Don't mess with the First Lady. That's pretty common sense, but speaking Tuesday night at a Democratic National Committee fundraiser, Michelle Obama reminded the crowd of her limits when she was confronted by a heckler.
"One of the things that I don't do well is this," Obama told the crowd after a protester began yelling during her speech. The First Lady approached the 'heckler' who was calling for that an executive order to ban discrimination by federal contractors based on sexual orientation or gender identity be signed. "Listen to me or you can take the [microphone], but I'm leaving. You all decide. You have one choice," Obama said.
The audience made it clear they preferred the First Lady stay, and the protester left the event. The LGBT rights organization Get EQUAL later identified the protester as one of its members, Ellen Sturtz, who later told reporters she was “taken aback” by Obama’s response. “I said I want your husband to sign the executive order,” Shultz added, “Her husband could sign this order tonight and protect 22 percent of the workforce in this country.”

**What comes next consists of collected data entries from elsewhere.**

-- pv_equiv track=rewrite | github.com/Grigorov999/SoftUni-Python | Python_fundamentals/course_chapters_excercises/functions/EX04_10_2_Array_Manipulation_2.py | first_elements
-- ===== SOURCE A (Python) =====
-- def first_elements(nums, count, type):
--     elements = []
--     if type == 'even':
--         for num in nums:
--             if num % 2 == 0 and len(elements) < count:
--                 elements.append(num)
--
--     else:
--         for num in nums:
--             if num % 2 != 0 and len(elements) < count:
--                 elements.append(num)
--
--     return elements
-- ===== SOURCE B (Python) =====
-- def first_elements(nums, count, type):
--     want = 0 if type == 'even' else 1
--
--     def solve(seg, k):
--         # first k elements of seg with parity `want`, by divide and conquer:
--         # take what the left half yields, then fill the rest from the right half
--         if k <= 0 or not seg:
--             return []
--         if len(seg) == 1:
--             n = seg[0]
--             return [n] if n % 2 == want else []
--         mid = len(seg) // 2
--         left = solve(seg[:mid], k)
--         return left + solve(seg[mid:], k - len(left))
--
--     return solve(nums, count)
-- ===== Notes on version B (the rewrite author's own statement) =====
-- stated objective: alternative
-- what changed: Replaces A's two full-pass loops that append under a length guard by a divide-and-conquer recursion that splits the list in half, takes the first matches from the left half and fills the remaining budget from the right half.
import Mathlib
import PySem

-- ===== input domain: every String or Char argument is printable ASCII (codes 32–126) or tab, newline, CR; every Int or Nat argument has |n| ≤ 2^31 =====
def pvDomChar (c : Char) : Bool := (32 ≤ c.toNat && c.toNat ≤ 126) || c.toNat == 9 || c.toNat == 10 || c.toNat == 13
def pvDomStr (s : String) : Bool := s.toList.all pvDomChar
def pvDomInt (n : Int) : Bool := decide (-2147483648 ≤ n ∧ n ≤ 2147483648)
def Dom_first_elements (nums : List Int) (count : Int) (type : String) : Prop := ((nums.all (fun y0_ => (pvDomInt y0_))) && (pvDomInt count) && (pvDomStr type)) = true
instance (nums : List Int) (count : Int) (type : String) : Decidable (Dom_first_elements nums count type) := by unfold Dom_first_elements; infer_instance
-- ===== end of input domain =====

-- B replaces A's two full-pass length-guarded loops by a divide-and-conquer that takes
-- the first parity matches from the left half and fills the remaining budget from the right half; objective: alternative.


-- ===== PORT A =====
def first_elements (nums : List Int) (count : Int) (type : String) : List Int :=
  if type == "even" then
    nums.foldl (fun elements num =>
      if PySem.Int.mod num 2 == 0 && decide ((elements.length : Int) < count) then
        elements ++ [num] else elements) []
  else
    nums.foldl (fun elements num =>
      if PySem.Int.mod num 2 != 0 && decide ((elements.length : Int) < count) then
        elements ++ [num] else elements) []

-- ===== PORT B =====
-- seg[:mid] / seg[mid:] with mid = len(seg)//2 ≥ 0: exactly List.take / List.drop;
-- seg[0] on the (guarded) nonempty seg is seg.headI — both exact here.
def feSolve (want : Int) (seg : List Int) (k : Int) : List Int :=
  if hk : k ≤ 0 ∨ seg = [] then []
  else if h1 : seg.length = 1 then
    if PySem.Int.mod seg.headI 2 == want then [seg.headI] else []
  else
    let mid := seg.length / 2
    let left := feSolve want (seg.take mid) k
    left ++ feSolve want (seg.drop mid) (k - left.length)
termination_by seg.length
decreasing_by
  · have h0 : seg.length ≠ 0 := by
      simpa [List.length_eq_zero_iff] using (not_or.mp hk).2
    simp only [List.length_take]
    omega
  · have h0 : seg.length ≠ 0 := by
      simpa [List.length_eq_zero_iff] using (not_or.mp hk).2
    simp only [List.length_drop]
    omega

def first_elements_alt (nums : List Int) (count : Int) (type : String) : List Int :=
  let want : Int := if type == "even" then 0 else 1
  feSolve want nums count

-- ===== PRECONDITION & SPEC =====
def Spec_first_elements (nums : List Int) (count : Int) (type : String) (out : List Int) : Prop := out = first_elements_alt nums count type
instance (nums : List Int) (count : Int) (type : String) (out : List Int) : Decidable (Spec_first_elements nums count type out) := by unfold Spec_first_elements; infer_instance

-- ===== CLAIM (what is proved, stated in full; the proofs are below) =====
def Claim_equal_first_elements : Prop := ∀ (nums : List Int) (count : Int) (type : String), Dom_first_elements nums count type → Spec_first_elements nums count type (first_elements nums count type)

-- ===== LEMMAS AND PROOFS =====

-- proof-only specification helper: the first-k-matches recursion used to relate both ports
def feTake (want : Int) (nums : List Int) (k : Int) : List Int :=
  if k ≤ 0 then []
  else
    match nums with
    | [] => []
    | n :: ns =>
      if PySem.Int.mod n 2 == want then n :: feTake want ns (k - 1)
      else feTake want ns k

theorem feTake_nonpos (want : Int) (nums : List Int) (k : Int) (h : k ≤ 0) :
    feTake want nums k = [] := by
  unfold feTake; simp [h]

theorem feTake_nil (want : Int) (k : Int) : feTake want [] k = [] := by
  unfold feTake; split <;> rfl

theorem feTake_cons_pos (want n : Int) (ns : List Int) (k : Int)
    (hk : ¬ k ≤ 0) (hp : (PySem.Int.mod n 2 == want) = true) :
    feTake want (n :: ns) k = n :: feTake want ns (k - 1) := by
  rw [feTake, if_neg hk]; simp only [hp, if_true]

theorem feTake_cons_neg (want n : Int) (ns : List Int) (k : Int)
    (hk : ¬ k ≤ 0) (hp : ¬ (PySem.Int.mod n 2 == want) = true) :
    feTake want (n :: ns) k = feTake want ns k := by
  have hp' : (PySem.Int.mod n 2 == want) = false := eq_false_of_ne_true hp
  rw [feTake, if_neg hk]; simp only [hp', Bool.false_eq_true, if_false]

-- A's guarded accumulation from acc equals acc ++ the first-k-matches of the remaining budget.
theorem foldl_guard_eq_feTake (want count : Int) (nums acc : List Int) :
    nums.foldl (fun elements num =>
      if (PySem.Int.mod num 2 == want) && decide ((elements.length : Int) < count) then
        elements ++ [num] else elements) acc
    = acc ++ feTake want nums (count - acc.length) := by
  induction nums generalizing acc with
  | nil => simp [feTake]
  | cons n ns ih =>
    simp only [List.foldl_cons]
    by_cases hb : (PySem.Int.mod n 2 == want && decide ((acc.length : Int) < count)) = true
    · rw [if_pos hb, ih (acc ++ [n])]
      simp only [Bool.and_eq_true, decide_eq_true_eq] at hb
      rw [feTake_cons_pos _ _ _ _ (by omega) hb.1]
      rw [List.append_assoc, List.singleton_append]
      have harith : count - ((acc ++ [n]).length : Int) = count - (acc.length : Int) - 1 := by
        simp only [List.length_append, List.length_cons, List.length_nil]
        push_cast
        omega
      rw [harith]
    · rw [if_neg hb, ih acc]
      simp only [Bool.and_eq_true, decide_eq_true_eq, not_and] at hb
      by_cases hp : (PySem.Int.mod n 2 == want) = true
      · have hk : count - (acc.length : Int) ≤ 0 := by have := hb hp; omega
        rw [feTake_nonpos _ _ _ hk, feTake_nonpos _ _ _ hk]
      · by_cases hk : count - (acc.length : Int) ≤ 0
        · rw [feTake_nonpos _ _ _ hk, feTake_nonpos _ _ _ hk]
        · rw [feTake_cons_neg _ _ _ _ hk hp]

-- first-k-matches splits over an append: take from the left, fill the rest from the right.
theorem feTake_append (want : Int) (xs ys : List Int) (k : Int) :
    feTake want (xs ++ ys) k
      = feTake want xs k ++ feTake want ys (k - (feTake want xs k).length) := by
  induction xs generalizing k with
  | nil => simp [feTake_nil]
  | cons n xs ih =>
    by_cases hk : k ≤ 0
    · rw [feTake_nonpos _ _ _ hk, feTake_nonpos _ _ _ hk]
      simp [feTake_nonpos _ _ _ hk]
    · by_cases hp : (PySem.Int.mod n 2 == want) = true
      · rw [List.cons_append, feTake_cons_pos _ _ _ _ hk hp, feTake_cons_pos _ _ _ _ hk hp,
           ih (k - 1)]
        simp only [List.cons_append, List.length_cons]
        have : k - ((feTake want xs (k - 1)).length + 1 : Nat)
             = k - 1 - ((feTake want xs (k - 1)).length : Nat) := by push_cast; omega
        rw [this]
      · rw [List.cons_append, feTake_cons_neg _ _ _ _ hk hp, feTake_cons_neg _ _ _ _ hk hp,
           ih k]

-- the divide-and-conquer recursion computes exactly the first-k-matches
theorem feSolve_eq_feTake (want : Int) (m : Nat) :
    ∀ seg : List Int, seg.length ≤ m → ∀ k : Int, feSolve want seg k = feTake want seg k := by
  induction m with
  | zero =>
    intro seg h k
    have hseg : seg = [] := by
      cases seg with
      | nil => rfl
      | cons a l => simp at h
    subst hseg
    rw [feSolve, dif_pos (Or.inr rfl), feTake_nil]
  | succ m ih =>
    intro seg hlen k
    rw [feSolve]
    by_cases hk : k ≤ 0 ∨ seg = []
    · rw [dif_pos hk]
      rcases hk with hk | hk
      · rw [feTake_nonpos _ _ _ hk]
      · rw [hk, feTake_nil]
    · rw [dif_neg hk]
      have hknot : ¬ k ≤ 0 := (not_or.mp hk).1
      have hne : seg ≠ [] := (not_or.mp hk).2
      by_cases h1 : seg.length = 1
      · rw [dif_pos h1]
        obtain ⟨n, rest, rfl⟩ := List.exists_cons_of_ne_nil hne
        have : rest = [] := by simpa [List.length_eq_zero_iff] using h1
        subst this
        by_cases hp : (PySem.Int.mod n 2 == want) = true
        · rw [feTake_cons_pos _ _ _ _ hknot hp, feTake_nil]
          simp only [List.headI_cons, hp, if_true]
        · rw [feTake_cons_neg _ _ _ _ hknot hp, feTake_nil]
          simp only [List.headI_cons, eq_false_of_ne_true hp, Bool.false_eq_true, if_false]
      · rw [dif_neg h1]
        have h0 : seg.length ≠ 0 := by simpa [List.length_eq_zero_iff] using hne
        have hmidlt : seg.length / 2 < seg.length := by omega
        have htlen : (seg.take (seg.length / 2)).length ≤ m := by
          simp only [List.length_take]; omega
        have hdlen : (seg.drop (seg.length / 2)).length ≤ m := by
          simp only [List.length_drop]; omega
        show feSolve want (seg.take (seg.length / 2)) k
              ++ feSolve want (seg.drop (seg.length / 2))
                   (k - ((feSolve want (seg.take (seg.length / 2)) k).length : Int))
            = feTake want seg k
        rw [ih _ htlen, ih _ hdlen]
        conv_rhs => rw [← List.take_append_drop (seg.length / 2) seg,
          feTake_append]

-- Python's % with divisor 2 yields 0 or 1, so 'n % 2 != 0' is 'n % 2 == 1'.
theorem mod_two_ne_zero (n : Int) : (PySem.Int.mod n 2 != 0) = (PySem.Int.mod n 2 == 1) := by
  have h0 := PySem.Int.mod_nonneg n (b := 2) (by omega)
  have h1 := PySem.Int.mod_lt n (b := 2) (by omega)
  have h : PySem.Int.mod n 2 = 0 ∨ PySem.Int.mod n 2 = 1 := by omega
  rcases h with h | h <;> rw [h] <;> decide

-- ===== VERDICT (by name: the statement is the Claim_ definition above) =====
theorem first_elements_spec : Claim_equal_first_elements := by
  intro nums count type _
  unfold Spec_first_elements first_elements first_elements_alt
  by_cases ht : type == "even"
  · simp only [ht, if_true]
    rw [feSolve_eq_feTake 0 nums.length nums le_rfl count]
    have h := foldl_guard_eq_feTake 0 count nums []
    simpa using h
  · simp only [ht, Bool.false_eq_true, if_false]
    rw [feSolve_eq_feTake 1 nums.length nums le_rfl count]
    have heq : (fun (elements : List Int) num =>
        if PySem.Int.mod num 2 != 0 && decide ((elements.length : Int) < count) then
          elements ++ [num] else elements)
      = (fun (elements : List Int) num =>
        if (PySem.Int.mod num 2 == 1) && decide ((elements.length : Int) < count) then
          elements ++ [num] else elements) := by
      funext elements num; rw [mod_two_ne_zero]
    rw [heq]
    have h := foldl_guard_eq_feTake 1 count nums []
    simpa using h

The order has been sitting on President Obama's desk since February 2012, but rather than sign it, he's opted to pursue a legislative solution, which may or may not work.
The Washington Post explains the issue:
Looking at the top 25 federal contractors, 24 have nondiscrimination policies that include sexual orientation; 13 have nondiscrimination policies that include gender identity; and 18 provide domestic partner benefits.
Finally, looking at employees of federal contractors that are in the Fortune 1000, 92 percent are already protected by a company-wide sexual orientation nondiscrimination policy, and 58 percent are already protected by a gender identity nondiscrimination policy.
Given the data, signing an executive order barring federal contractors from discrimination based on sexual orientation and gender identity most likely would not be such a big deal in the business world. And now that the presidential election is out of the way, the politics are less complicated.
All that’s needed is the president’s signature.
So while Michelle Obama may have had her reasons for getting annoyed, it's also fair to say that activists have waited long enough to give the president the benefit of the doubt on this civil rights no-brainer. Thanks to the First Lady's reaction, they may have gotten just the press they needed.